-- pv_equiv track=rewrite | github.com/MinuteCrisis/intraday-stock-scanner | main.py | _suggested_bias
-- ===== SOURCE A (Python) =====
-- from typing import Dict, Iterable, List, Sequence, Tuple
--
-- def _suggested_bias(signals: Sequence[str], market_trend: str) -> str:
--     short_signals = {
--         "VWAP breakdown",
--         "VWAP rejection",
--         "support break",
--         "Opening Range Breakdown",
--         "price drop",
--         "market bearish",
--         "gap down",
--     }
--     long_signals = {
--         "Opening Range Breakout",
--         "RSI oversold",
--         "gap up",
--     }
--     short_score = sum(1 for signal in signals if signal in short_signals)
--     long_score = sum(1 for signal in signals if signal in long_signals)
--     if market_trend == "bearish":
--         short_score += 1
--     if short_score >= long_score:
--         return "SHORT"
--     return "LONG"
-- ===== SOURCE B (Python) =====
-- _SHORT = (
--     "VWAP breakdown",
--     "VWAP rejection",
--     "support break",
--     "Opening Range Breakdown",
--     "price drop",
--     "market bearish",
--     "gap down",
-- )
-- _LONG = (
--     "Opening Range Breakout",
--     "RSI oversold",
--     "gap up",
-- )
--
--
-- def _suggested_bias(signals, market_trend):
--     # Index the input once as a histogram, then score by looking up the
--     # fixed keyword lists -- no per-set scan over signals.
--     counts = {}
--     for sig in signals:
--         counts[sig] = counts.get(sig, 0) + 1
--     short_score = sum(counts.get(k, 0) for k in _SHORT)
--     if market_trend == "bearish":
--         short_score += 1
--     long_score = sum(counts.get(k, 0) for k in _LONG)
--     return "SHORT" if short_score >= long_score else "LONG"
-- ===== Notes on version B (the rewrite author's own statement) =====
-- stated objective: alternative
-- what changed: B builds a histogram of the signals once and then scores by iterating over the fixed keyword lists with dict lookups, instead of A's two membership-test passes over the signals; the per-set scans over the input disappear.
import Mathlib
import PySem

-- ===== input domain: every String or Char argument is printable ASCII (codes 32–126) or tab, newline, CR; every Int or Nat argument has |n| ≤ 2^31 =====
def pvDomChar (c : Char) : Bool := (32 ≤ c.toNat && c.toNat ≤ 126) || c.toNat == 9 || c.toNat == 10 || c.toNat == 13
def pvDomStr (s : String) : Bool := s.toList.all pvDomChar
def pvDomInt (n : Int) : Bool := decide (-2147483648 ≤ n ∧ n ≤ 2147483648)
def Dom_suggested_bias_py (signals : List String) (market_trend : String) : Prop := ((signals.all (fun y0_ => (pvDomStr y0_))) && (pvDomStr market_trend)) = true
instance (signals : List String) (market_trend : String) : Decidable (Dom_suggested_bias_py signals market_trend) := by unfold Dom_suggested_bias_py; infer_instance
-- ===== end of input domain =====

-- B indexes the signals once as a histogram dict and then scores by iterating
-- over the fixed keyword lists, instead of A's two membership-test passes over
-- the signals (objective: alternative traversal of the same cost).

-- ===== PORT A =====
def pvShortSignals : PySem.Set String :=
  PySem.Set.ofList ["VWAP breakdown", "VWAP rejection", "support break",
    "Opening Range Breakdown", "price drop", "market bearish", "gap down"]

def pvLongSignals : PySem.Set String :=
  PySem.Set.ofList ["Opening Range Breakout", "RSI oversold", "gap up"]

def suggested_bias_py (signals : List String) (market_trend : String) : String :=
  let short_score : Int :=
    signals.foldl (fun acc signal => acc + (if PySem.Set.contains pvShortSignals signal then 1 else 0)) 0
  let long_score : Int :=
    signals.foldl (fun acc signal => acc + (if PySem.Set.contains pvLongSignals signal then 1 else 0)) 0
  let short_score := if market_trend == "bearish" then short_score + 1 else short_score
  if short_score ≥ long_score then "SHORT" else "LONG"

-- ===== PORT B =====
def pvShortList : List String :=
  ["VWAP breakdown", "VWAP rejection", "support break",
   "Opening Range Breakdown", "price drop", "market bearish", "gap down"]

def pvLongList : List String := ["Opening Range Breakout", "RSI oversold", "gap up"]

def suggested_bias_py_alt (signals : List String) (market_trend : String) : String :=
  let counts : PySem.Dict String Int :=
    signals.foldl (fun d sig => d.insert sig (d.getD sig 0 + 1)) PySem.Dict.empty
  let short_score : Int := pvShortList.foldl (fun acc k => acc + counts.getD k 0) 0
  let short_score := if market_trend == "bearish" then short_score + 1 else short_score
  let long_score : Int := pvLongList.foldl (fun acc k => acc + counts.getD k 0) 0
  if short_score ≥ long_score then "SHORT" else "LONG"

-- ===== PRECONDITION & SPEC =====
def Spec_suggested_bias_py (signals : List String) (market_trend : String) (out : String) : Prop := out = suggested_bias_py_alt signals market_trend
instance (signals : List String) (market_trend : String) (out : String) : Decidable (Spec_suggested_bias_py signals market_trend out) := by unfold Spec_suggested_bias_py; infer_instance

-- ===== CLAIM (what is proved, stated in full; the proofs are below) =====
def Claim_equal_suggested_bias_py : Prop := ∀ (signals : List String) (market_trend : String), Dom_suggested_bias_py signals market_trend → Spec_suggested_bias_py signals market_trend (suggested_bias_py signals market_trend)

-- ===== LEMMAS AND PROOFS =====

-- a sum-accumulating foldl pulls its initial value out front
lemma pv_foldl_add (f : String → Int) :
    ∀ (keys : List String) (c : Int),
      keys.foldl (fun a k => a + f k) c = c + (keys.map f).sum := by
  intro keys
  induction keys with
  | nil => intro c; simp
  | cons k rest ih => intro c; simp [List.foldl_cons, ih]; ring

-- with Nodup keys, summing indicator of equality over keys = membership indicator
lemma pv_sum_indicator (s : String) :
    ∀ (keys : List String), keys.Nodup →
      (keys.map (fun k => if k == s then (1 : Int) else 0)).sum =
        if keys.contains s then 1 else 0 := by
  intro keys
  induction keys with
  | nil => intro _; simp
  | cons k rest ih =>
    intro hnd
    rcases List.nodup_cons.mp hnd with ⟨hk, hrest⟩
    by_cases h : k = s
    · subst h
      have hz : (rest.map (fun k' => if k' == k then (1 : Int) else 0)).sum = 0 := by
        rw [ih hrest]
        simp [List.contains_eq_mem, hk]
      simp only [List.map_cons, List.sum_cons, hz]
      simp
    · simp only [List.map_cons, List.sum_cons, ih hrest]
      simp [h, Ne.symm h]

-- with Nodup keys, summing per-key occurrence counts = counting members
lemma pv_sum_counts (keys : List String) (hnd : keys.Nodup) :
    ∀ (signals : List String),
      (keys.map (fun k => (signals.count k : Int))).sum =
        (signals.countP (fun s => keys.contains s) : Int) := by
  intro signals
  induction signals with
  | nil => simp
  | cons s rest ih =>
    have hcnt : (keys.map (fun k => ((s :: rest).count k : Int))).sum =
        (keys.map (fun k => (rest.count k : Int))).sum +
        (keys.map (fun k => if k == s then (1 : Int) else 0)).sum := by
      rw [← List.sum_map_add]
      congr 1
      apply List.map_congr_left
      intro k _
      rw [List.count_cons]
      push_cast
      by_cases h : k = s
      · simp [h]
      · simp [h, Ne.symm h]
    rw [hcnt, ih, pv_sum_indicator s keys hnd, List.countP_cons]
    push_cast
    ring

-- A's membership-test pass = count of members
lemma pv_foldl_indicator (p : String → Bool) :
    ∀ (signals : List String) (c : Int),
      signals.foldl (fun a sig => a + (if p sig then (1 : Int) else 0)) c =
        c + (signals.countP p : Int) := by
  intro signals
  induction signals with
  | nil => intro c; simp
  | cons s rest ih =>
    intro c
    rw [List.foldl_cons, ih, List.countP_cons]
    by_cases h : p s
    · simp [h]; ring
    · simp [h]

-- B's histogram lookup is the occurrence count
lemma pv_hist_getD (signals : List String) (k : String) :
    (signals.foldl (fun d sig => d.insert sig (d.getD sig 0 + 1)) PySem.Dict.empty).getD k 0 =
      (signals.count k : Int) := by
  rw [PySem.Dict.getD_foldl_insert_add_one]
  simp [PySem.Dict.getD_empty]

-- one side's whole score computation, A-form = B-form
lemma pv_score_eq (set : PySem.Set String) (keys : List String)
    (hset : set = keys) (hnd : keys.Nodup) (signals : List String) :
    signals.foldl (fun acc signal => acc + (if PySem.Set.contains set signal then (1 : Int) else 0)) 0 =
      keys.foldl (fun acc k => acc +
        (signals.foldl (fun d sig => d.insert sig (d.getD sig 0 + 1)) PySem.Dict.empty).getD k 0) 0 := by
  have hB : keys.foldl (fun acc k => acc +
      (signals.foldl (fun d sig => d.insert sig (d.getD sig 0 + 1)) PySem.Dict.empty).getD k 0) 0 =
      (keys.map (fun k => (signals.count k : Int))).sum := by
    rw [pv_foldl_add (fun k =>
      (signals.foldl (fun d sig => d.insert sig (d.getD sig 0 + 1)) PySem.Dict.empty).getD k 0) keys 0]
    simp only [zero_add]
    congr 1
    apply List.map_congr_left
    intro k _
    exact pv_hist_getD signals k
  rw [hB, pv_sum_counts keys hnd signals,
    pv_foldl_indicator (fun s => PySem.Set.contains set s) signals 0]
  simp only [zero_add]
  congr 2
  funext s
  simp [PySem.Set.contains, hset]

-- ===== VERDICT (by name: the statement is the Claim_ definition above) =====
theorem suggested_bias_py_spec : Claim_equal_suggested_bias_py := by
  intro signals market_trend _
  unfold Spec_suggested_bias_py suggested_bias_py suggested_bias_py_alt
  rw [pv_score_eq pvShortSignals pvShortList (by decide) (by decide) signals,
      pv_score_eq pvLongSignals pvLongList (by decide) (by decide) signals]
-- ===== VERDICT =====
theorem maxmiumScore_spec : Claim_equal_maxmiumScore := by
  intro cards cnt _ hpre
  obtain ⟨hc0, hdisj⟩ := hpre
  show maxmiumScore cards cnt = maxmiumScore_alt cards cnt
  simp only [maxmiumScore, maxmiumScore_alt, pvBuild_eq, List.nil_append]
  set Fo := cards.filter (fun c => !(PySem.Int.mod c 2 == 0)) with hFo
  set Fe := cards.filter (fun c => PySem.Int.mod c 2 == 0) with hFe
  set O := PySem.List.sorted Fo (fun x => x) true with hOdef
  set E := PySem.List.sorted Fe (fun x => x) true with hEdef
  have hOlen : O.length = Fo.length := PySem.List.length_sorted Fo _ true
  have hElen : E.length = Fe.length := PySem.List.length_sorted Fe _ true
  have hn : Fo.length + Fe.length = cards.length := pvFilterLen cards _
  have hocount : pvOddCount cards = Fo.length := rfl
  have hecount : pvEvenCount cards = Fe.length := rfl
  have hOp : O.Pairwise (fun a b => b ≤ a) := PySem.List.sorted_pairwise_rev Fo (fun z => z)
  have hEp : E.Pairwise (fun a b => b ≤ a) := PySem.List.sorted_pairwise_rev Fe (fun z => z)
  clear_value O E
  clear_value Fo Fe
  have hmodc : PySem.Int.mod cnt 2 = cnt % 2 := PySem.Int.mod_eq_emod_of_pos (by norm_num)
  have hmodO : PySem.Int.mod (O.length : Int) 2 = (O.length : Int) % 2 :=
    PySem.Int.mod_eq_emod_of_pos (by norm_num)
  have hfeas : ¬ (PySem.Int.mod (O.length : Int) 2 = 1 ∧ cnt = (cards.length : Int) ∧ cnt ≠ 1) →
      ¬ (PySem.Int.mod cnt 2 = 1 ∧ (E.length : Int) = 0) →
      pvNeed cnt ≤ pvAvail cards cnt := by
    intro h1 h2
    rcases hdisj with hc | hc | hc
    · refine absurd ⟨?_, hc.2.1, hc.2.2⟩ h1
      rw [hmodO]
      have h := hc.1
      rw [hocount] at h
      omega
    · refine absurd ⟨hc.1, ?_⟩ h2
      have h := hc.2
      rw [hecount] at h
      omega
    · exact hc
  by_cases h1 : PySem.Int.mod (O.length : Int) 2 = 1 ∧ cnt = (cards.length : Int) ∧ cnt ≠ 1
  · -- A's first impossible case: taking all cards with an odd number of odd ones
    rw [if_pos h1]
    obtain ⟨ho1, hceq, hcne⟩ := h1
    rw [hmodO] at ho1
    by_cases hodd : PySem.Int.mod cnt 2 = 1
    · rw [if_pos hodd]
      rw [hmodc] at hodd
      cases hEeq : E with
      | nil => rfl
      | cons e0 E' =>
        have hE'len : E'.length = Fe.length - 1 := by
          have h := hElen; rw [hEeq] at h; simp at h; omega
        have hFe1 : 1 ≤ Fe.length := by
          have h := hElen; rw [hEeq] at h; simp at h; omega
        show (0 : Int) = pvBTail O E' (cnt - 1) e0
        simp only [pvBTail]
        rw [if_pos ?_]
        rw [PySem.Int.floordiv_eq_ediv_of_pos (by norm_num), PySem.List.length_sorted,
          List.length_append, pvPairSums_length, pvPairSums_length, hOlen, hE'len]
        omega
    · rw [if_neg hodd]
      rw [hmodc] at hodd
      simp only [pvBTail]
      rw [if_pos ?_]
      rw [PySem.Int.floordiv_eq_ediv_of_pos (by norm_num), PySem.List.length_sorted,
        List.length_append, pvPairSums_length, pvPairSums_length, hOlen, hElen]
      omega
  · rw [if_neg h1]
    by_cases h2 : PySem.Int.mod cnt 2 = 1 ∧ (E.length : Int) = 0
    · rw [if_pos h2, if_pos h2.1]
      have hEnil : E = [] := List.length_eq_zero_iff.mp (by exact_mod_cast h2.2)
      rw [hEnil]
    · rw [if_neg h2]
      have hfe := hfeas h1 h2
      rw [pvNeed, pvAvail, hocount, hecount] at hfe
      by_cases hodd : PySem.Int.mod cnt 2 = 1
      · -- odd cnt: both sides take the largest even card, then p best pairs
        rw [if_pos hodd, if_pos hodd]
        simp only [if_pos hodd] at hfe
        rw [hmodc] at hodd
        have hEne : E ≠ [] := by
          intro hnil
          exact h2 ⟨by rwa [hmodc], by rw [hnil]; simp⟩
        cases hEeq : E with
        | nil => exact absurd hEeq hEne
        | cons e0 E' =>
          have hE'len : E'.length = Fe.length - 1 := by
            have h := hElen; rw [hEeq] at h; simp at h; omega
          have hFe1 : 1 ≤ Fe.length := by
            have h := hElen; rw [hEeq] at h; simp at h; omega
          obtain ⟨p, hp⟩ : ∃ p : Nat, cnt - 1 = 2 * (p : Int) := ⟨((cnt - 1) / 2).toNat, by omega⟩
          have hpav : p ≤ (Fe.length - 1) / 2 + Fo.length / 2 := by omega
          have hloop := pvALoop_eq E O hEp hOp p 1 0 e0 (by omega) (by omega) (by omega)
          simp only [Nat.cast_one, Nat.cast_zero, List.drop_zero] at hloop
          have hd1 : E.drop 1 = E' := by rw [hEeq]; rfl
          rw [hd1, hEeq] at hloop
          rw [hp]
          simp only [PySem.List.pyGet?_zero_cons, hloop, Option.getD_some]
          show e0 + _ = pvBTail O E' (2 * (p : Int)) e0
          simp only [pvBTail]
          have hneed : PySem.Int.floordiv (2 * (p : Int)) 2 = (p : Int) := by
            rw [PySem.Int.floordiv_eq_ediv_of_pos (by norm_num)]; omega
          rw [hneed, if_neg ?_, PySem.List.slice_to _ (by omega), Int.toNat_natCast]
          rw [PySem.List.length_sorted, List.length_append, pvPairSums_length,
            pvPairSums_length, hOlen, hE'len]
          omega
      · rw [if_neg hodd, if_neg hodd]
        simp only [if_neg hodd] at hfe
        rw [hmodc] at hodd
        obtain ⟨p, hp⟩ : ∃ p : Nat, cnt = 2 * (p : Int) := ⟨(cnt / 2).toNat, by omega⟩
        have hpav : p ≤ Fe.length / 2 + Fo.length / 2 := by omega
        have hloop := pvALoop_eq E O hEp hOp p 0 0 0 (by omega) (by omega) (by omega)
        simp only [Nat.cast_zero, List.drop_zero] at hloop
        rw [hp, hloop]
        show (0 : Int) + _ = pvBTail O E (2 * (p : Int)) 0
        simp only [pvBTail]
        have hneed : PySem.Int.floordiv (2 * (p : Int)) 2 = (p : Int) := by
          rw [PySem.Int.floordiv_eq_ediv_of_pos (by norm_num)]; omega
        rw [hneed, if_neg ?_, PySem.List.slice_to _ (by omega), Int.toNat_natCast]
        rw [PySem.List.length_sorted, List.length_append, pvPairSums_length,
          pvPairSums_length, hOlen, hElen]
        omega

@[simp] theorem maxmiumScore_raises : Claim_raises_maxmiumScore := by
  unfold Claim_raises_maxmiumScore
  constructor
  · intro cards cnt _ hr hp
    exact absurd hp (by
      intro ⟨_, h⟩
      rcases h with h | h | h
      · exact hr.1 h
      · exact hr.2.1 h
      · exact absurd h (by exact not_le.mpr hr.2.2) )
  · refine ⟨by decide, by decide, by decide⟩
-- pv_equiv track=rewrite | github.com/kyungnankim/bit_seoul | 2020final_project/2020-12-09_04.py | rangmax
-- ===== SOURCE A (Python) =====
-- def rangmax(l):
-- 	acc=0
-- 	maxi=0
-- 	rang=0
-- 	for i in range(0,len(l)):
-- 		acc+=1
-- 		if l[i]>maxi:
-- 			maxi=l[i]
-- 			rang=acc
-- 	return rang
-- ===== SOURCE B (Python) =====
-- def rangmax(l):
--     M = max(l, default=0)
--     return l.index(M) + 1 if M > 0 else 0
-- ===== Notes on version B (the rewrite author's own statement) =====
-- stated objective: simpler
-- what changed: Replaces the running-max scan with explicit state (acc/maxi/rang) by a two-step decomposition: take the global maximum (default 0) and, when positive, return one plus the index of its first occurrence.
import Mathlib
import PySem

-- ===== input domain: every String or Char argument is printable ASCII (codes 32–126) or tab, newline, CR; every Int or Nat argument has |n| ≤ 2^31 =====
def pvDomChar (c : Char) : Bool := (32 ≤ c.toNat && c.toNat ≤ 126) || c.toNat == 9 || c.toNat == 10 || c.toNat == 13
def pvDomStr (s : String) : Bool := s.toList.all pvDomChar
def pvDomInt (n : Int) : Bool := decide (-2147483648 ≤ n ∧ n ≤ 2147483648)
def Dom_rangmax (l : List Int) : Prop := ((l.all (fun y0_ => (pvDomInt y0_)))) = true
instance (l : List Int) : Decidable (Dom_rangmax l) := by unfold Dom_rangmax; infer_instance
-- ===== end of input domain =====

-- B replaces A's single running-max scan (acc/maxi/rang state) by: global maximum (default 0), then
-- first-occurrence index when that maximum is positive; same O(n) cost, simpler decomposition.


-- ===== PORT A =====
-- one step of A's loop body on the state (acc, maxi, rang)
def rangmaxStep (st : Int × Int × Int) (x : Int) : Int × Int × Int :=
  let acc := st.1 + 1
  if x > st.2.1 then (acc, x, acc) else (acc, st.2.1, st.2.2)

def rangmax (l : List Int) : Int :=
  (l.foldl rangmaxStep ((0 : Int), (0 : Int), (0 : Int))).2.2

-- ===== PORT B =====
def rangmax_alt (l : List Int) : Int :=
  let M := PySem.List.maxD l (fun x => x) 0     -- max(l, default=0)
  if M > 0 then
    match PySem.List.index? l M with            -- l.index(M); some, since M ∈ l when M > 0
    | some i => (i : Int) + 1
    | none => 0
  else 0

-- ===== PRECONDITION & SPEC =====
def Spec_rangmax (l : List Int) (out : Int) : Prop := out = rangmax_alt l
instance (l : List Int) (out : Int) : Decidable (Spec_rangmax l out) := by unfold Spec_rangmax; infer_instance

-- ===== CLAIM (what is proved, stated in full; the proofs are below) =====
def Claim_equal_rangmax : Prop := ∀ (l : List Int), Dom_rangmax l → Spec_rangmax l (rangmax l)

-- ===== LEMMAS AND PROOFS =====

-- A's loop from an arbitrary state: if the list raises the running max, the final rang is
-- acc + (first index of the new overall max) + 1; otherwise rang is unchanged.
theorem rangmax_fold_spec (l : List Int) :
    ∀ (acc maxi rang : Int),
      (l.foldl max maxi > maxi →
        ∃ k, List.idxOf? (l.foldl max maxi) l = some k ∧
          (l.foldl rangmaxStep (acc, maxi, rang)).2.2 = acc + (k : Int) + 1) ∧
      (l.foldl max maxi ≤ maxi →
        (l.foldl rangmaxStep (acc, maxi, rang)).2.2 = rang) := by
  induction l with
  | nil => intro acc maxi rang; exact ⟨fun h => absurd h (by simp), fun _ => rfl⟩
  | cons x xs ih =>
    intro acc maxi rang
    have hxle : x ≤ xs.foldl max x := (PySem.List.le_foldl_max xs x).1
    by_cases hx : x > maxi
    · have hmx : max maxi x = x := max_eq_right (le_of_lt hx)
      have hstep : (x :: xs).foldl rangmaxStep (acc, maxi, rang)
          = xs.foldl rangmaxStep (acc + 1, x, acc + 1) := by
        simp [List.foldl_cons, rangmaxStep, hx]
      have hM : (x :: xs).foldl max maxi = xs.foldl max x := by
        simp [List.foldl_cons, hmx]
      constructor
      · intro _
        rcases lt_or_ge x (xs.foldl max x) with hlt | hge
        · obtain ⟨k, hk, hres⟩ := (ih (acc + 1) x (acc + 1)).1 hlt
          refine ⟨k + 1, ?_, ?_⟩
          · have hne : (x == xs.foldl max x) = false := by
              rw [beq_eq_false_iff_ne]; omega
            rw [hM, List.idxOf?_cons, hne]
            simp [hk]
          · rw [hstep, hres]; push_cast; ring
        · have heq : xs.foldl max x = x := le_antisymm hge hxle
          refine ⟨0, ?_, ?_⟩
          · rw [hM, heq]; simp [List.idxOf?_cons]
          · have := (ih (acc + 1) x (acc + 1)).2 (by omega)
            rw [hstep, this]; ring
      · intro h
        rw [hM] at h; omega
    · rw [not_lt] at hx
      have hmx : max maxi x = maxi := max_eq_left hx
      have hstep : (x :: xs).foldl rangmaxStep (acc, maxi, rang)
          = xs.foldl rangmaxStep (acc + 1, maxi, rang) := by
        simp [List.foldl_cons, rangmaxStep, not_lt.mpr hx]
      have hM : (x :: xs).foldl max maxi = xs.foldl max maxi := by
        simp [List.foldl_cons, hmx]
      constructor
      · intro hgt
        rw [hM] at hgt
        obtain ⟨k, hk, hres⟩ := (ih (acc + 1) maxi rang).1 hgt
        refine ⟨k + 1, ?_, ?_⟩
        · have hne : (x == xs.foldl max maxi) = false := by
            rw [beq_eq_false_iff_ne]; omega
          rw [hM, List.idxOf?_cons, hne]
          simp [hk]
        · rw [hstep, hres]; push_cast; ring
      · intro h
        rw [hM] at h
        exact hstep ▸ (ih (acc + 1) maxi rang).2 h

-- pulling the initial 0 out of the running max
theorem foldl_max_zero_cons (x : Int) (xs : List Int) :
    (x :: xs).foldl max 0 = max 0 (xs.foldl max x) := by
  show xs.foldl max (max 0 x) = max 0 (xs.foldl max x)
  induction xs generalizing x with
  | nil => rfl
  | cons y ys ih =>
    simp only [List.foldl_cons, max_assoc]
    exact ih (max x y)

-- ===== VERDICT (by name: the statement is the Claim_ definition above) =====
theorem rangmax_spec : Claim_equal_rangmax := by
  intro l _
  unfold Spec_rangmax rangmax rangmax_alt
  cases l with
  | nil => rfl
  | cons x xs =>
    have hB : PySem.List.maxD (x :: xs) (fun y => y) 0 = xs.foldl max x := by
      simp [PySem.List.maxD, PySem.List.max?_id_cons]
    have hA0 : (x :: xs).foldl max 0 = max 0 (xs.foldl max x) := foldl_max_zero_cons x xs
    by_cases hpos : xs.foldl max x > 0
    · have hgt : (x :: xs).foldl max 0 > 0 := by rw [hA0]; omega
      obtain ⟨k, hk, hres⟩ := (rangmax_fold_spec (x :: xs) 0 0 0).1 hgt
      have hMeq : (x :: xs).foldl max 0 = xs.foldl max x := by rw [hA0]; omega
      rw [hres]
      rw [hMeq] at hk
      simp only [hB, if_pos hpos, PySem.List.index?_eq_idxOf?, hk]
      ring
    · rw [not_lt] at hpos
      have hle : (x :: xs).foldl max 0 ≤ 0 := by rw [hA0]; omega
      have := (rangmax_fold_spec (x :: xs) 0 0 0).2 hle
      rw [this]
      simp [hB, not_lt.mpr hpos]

________________________

WHAT NEEDS TO BE DONE – All lines with the word "hEnil" must be located in the data and copied.

WORKED SOLUTION –
      have hEnil : E = [] := List.length_eq_zero_iff.mp (by exact_mod_cast h2.2)
      rw [hEnil]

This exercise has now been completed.